**Task goal**.
Your answer should be the lines below from the one with "theorem pvGoBIdx_eq_listGo (seq" to the one with "theorem read_feat_block_spec : Claim_equal_read_feat_block", both included, given again exactly and with nothing added.

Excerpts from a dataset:
------------

-- pv_equiv track=rewrite | github.com/y-bai/bgi-cnv | data_prepare/mat_crt_train_data.py | read_feat_block
-- ===== SOURCE A (Python) =====
-- def read_feat_block(seq, block_by):
--     """
--     A generator that splits a read cnv feature file block by block that is indicated by #
--     :param seq: input cnv features
--     :param block_by: indicator of the block, which is #
--     :return: iterator of block data
--     """
--     dat = []
--     for line in seq:
--         if line.startswith(block_by):
--             if dat:
--                 yield dat
--                 dat = []
--
--         dat.append(line)
--
--     if dat:
--         yield dat
-- ===== SOURCE B (Python) =====
-- def _span_end(seq, start, block_by):
--     """Index of the first marker line at or after start (len(seq) if none)."""
--     j = start
--     while j < len(seq) and not seq[j].startswith(block_by):
--         j += 1
--     return j
--
-- def read_feat_block(seq, block_by):
--     """Split seq into blocks: each line starting with block_by opens a new
--     block; leading non-marker lines form the first block."""
--     seq = list(seq)
--     i = 0
--     while i < len(seq):
--         j = _span_end(seq, i + 1, block_by)
--         yield seq[i:j]
--         i = j
-- ===== Notes on version B (the rewrite author's own statement) =====
-- stated objective: alternative
-- what changed: B replaces A's accumulator-and-flush single pass (collect lines in a buffer, flush it whenever a marker arrives and at the end) by an index-based scan: repeatedly find the index of the next marker line and slice the block seq[i:j] out directly, with no buffer at all.
import Mathlib
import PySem

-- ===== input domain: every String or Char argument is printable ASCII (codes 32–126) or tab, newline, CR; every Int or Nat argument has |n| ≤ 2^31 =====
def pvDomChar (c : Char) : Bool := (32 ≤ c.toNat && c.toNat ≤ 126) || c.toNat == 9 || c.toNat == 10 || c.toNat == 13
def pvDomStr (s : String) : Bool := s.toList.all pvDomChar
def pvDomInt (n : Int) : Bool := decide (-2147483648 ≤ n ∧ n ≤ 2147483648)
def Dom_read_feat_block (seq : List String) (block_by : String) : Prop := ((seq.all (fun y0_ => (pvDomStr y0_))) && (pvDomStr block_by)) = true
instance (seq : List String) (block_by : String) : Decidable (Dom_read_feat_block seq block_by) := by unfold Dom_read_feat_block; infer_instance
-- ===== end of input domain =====

-- B replaces A's accumulator-and-flush pass by index scans: find the next marker index and slice out each block (alternative structure, same cost).
-- ===== PORT A =====
-- A's loop: accumulate lines in dat, flushing (yielding) the buffer when a marker line
-- arrives with a non-empty buffer, and once more at the end.
def pvGoA (block_by : String) : List String → List String → List (List String)
  | [], dat => if dat ≠ [] then [dat] else []
  | line :: rest, dat =>
    if PySem.Str.startswith line block_by then
      (if dat ≠ [] then [dat] else []) ++ pvGoA block_by rest [line]
    else
      pvGoA block_by rest (dat ++ [line])

def read_feat_block (seq : List String) (block_by : String) : List (List String) :=
  pvGoA block_by seq []

-- ===== PORT B =====
-- Source B's _span_end: index of the first marker line at or after j (seq.length if none).
def pvSpanEnd (seq : List String) (block_by : String) (j : Nat) : Nat :=
  if h : j < seq.length then
    if PySem.Str.startswith seq[j] block_by then j
    else pvSpanEnd seq block_by (j + 1)
  else j
termination_by seq.length - j

-- used by pvGoBIdx's termination proof
theorem pvSpanEnd_ge (seq : List String) (block_by : String) (j : Nat) :
    j ≤ pvSpanEnd seq block_by j := by
  rw [pvSpanEnd]
  split
  · split
    · exact le_refl j
    · exact Nat.le_of_succ_le (pvSpanEnd_ge seq block_by (j + 1))
  · exact le_refl j
termination_by seq.length - j

-- Source B's main loop: slice out seq[i:j] for each block, advancing i to the next marker.
def pvGoBIdx (seq : List String) (block_by : String) (i : Nat) : List (List String) :=
  if i < seq.length then
    PySem.List.slice seq (some (i : Int)) (some ((pvSpanEnd seq block_by (i + 1) : Nat) : Int)) ::
      pvGoBIdx seq block_by (pvSpanEnd seq block_by (i + 1))
  else []
termination_by seq.length - i
decreasing_by have := pvSpanEnd_ge seq block_by (i + 1); omega

def read_feat_block_alt (seq : List String) (block_by : String) : List (List String) :=
  pvGoBIdx seq block_by 0

-- ===== PRECONDITION & SPEC =====
def Spec_read_feat_block (seq : List String) (block_by : String) (out : List (List String)) : Prop := out = read_feat_block_alt seq block_by
instance (seq : List String) (block_by : String) (out : List (List String)) : Decidable (Spec_read_feat_block seq block_by out) := by unfold Spec_read_feat_block; infer_instance

-- ===== CLAIM (what is proved, stated in full; the proofs are below) =====
def Claim_equal_read_feat_block : Prop := ∀ (seq : List String) (block_by : String), Dom_read_feat_block seq block_by → Spec_read_feat_block seq block_by (read_feat_block seq block_by)

-- ===== LEMMAS AND PROOFS =====
-- Proof-only bridge: a list-structural span/blocks pair; both ports are shown equal to pvListGo.
def pvListSpan (block_by : String) : List String → List String × List String
  | [] => ([], [])
  | x :: xs =>
    if PySem.Str.startswith x block_by then ([], x :: xs)
    else
      ((x :: (pvListSpan block_by xs).1), (pvListSpan block_by xs).2)

theorem pvListSpan_len (block_by : String) : ∀ xs : List String, (pvListSpan block_by xs).2.length ≤ xs.length := by
  intro xs
  induction xs with
  | nil => simp [pvListSpan]
  | cons x xs ih =>
    simp only [pvListSpan]
    split
    · simp
    · simpa using Nat.le_succ_of_le ih

def pvListGo (block_by : String) : List String → List (List String)
  | [] => []
  | x :: xs =>
    (x :: (pvListSpan block_by xs).1) :: pvListGo block_by (pvListSpan block_by xs).2
termination_by l => l.length
decreasing_by simpa using Nat.lt_succ_of_le (pvListSpan_len block_by xs)

-- A's loop with a non-empty buffer: yield (dat ++ spanned body), then continue as pvListGo.
theorem pvGoA_inv (block_by : String) : ∀ (xs dat : List String), dat ≠ [] →
    pvGoA block_by xs dat =
      (dat ++ (pvListSpan block_by xs).1) :: pvListGo block_by (pvListSpan block_by xs).2 := by
  intro xs
  induction xs with
  | nil => intro dat h; simp [pvGoA, pvListSpan, pvListGo, h]
  | cons x xs ih =>
    intro dat h
    simp only [pvGoA, pvListSpan]
    split
    · simp [pvListGo, ih [x] (by simp)]
    · simpa using ih (dat ++ [x]) (by simp)

theorem read_feat_block_eq_listGo (seq : List String) (block_by : String) :
    read_feat_block seq block_by = pvListGo block_by seq := by
  cases seq with
  | nil => simp [read_feat_block, pvGoA, pvListGo]
  | cons x xs =>
    simp only [read_feat_block, pvGoA, pvListGo]
    split
    · simpa using pvGoA_inv block_by xs [x] (by simp)
    · simpa using pvGoA_inv block_by xs [x] (by simp)

theorem pvListSpan_fst_take (block_by : String) : ∀ xs : List String,
    (pvListSpan block_by xs).1 = xs.take (pvListSpan block_by xs).1.length := by
  intro xs
  induction xs with
  | nil => simp [pvListSpan]
  | cons x xs ih =>
    simp only [pvListSpan]
    split
    · simp
    · simp only [List.length_cons, List.take_succ_cons]
      rw [← ih]

theorem pvListSpan_snd_drop (block_by : String) : ∀ xs : List String,
    (pvListSpan block_by xs).2 = xs.drop (pvListSpan block_by xs).1.length := by
  intro xs
  induction xs with
  | nil => simp [pvListSpan]
  | cons x xs ih =>
    simp only [pvListSpan]
    split
    · simp
    · simp only [List.length_cons, List.drop_succ_cons]
      exact ih

theorem pvSpanEnd_eq (seq : List String) (block_by : String) : ∀ (k j : Nat), seq.length - j ≤ k →
    pvSpanEnd seq block_by j = j + (pvListSpan block_by (seq.drop j)).1.length := by
  intro k
  induction k with
  | zero =>
    intro j h
    rw [pvSpanEnd]
    have hj : ¬ j < seq.length := by omega
    simp [hj, List.drop_eq_nil_of_le (by omega : seq.length ≤ j), pvListSpan]
  | succ k ih =>
    intro j h
    rw [pvSpanEnd]
    by_cases hj : j < seq.length
    · have hd : seq.drop j = seq[j] :: seq.drop (j + 1) := List.drop_eq_getElem_cons hj
      by_cases hm : PySem.Str.startswith seq[j] block_by
      · rw [dif_pos hj, if_pos hm, hd]
        simp only [pvListSpan, if_pos hm, List.length_nil, Nat.add_zero]
      · rw [dif_pos hj, if_neg hm, ih (j + 1) (by omega), hd]
        simp only [pvListSpan, if_neg hm, List.length_cons]
        omega
    · simp [hj, List.drop_eq_nil_of_le (by omega : seq.length ≤ j), pvListSpan]

theorem pvGoBIdx_eq_listGo (seq : List String) (block_by : String) : ∀ (k i : Nat), seq.length - i ≤ k →
    pvGoBIdx seq block_by i = pvListGo block_by (seq.drop i) := by
  intro k
  induction k with
  | zero =>
    intro i h
    rw [pvGoBIdx]
    have hi : ¬ i < seq.length := by omega
    simp [hi, List.drop_eq_nil_of_le (by omega : seq.length ≤ i), pvListGo]
  | succ k ih =>
    intro i h
    rw [pvGoBIdx]
    by_cases hi : i < seq.length
    · have hd : seq.drop i = seq[i] :: seq.drop (i + 1) := List.drop_eq_getElem_cons hi
      have hK : pvSpanEnd seq block_by (i + 1)
          = (i + 1) + (pvListSpan block_by (seq.drop (i + 1))).1.length :=
        pvSpanEnd_eq seq block_by (seq.length - (i + 1)) (i + 1) (le_refl _)
      set K := (pvListSpan block_by (seq.drop (i + 1))).1.length with hKdef
      have hslice : PySem.List.slice seq (some (i : Int)) (some ((pvSpanEnd seq block_by (i + 1) : Nat) : Int))
          = seq[i] :: (pvListSpan block_by (seq.drop (i + 1))).1 := by
        rw [hK, PySem.List.slice_natCast, hd]
        have : (i + 1) + K - i = K + 1 := by omega
        rw [this, List.take_succ_cons]
        rw [← pvListSpan_fst_take]
      have hrest : seq.drop (pvSpanEnd seq block_by (i + 1)) = (pvListSpan block_by (seq.drop (i + 1))).2 := by
        rw [hK, pvListSpan_snd_drop, List.drop_drop]
      rw [if_pos hi, hslice, hd, pvListGo]
      rw [ih (pvSpanEnd seq block_by (i + 1)) (by have := pvSpanEnd_ge seq block_by (i + 1); omega)]
      rw [hrest]
    · simp [hi, List.drop_eq_nil_of_le (by omega : seq.length ≤ i), pvListGo]

-- ===== VERDICT (by name: the statement is the Claim_ definition above) =====
theorem read_feat_block_spec : Claim_equal_read_feat_block := by
  intro seq block_by _
  show read_feat_block seq block_by = read_feat_block_alt seq block_by
  rw [read_feat_block_eq_listGo, read_feat_block_alt,
    pvGoBIdx_eq_listGo seq block_by seq.length 0 (by omega)]
  simp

------------

**Finished task**.
theorem pvGoBIdx_eq_listGo (seq : List String) (block_by : String) : ∀ (k i : Nat), seq.length - i ≤ k →
    pvGoBIdx seq block_by i = pvListGo block_by (seq.drop i) := by
  intro k
  induction k with
  | zero =>
    intro i h
    rw [pvGoBIdx]
    have hi : ¬ i < seq.length := by omega
    simp [hi, List.drop_eq_nil_of_le (by omega : seq.length ≤ i), pvListGo]
  | succ k ih =>
    intro i h
    rw [pvGoBIdx]
    by_cases hi : i < seq.length
    · have hd : seq.drop i = seq[i] :: seq.drop (i + 1) := List.drop_eq_getElem_cons hi
      have hK : pvSpanEnd seq block_by (i + 1)
          = (i + 1) + (pvListSpan block_by (seq.drop (i + 1))).1.length :=
        pvSpanEnd_eq seq block_by (seq.length - (i + 1)) (i + 1) (le_refl _)
      set K := (pvListSpan block_by (seq.drop (i + 1))).1.length with hKdef
      have hslice : PySem.List.slice seq (some (i : Int)) (some ((pvSpanEnd seq block_by (i + 1) : Nat) : Int))
          = seq[i] :: (pvListSpan block_by (seq.drop (i + 1))).1 := by
        rw [hK, PySem.List.slice_natCast, hd]
        have : (i + 1) + K - i = K + 1 := by omega
        rw [this, List.take_succ_cons]
        rw [← pvListSpan_fst_take]
      have hrest : seq.drop (pvSpanEnd seq block_by (i + 1)) = (pvListSpan block_by (seq.drop (i + 1))).2 := by
        rw [hK, pvListSpan_snd_drop, List.drop_drop]
      rw [if_pos hi, hslice, hd, pvListGo]
      rw [ih (pvSpanEnd seq block_by (i + 1)) (by have := pvSpanEnd_ge seq block_by (i + 1); omega)]
      rw [hrest]
    · simp [hi, List.drop_eq_nil_of_le (by omega : seq.length ≤ i), pvListGo]

-- ===== VERDICT (by name: the statement is the Claim_ definition above) =====
theorem read_feat_block_spec : Claim_equal_read_feat_block := by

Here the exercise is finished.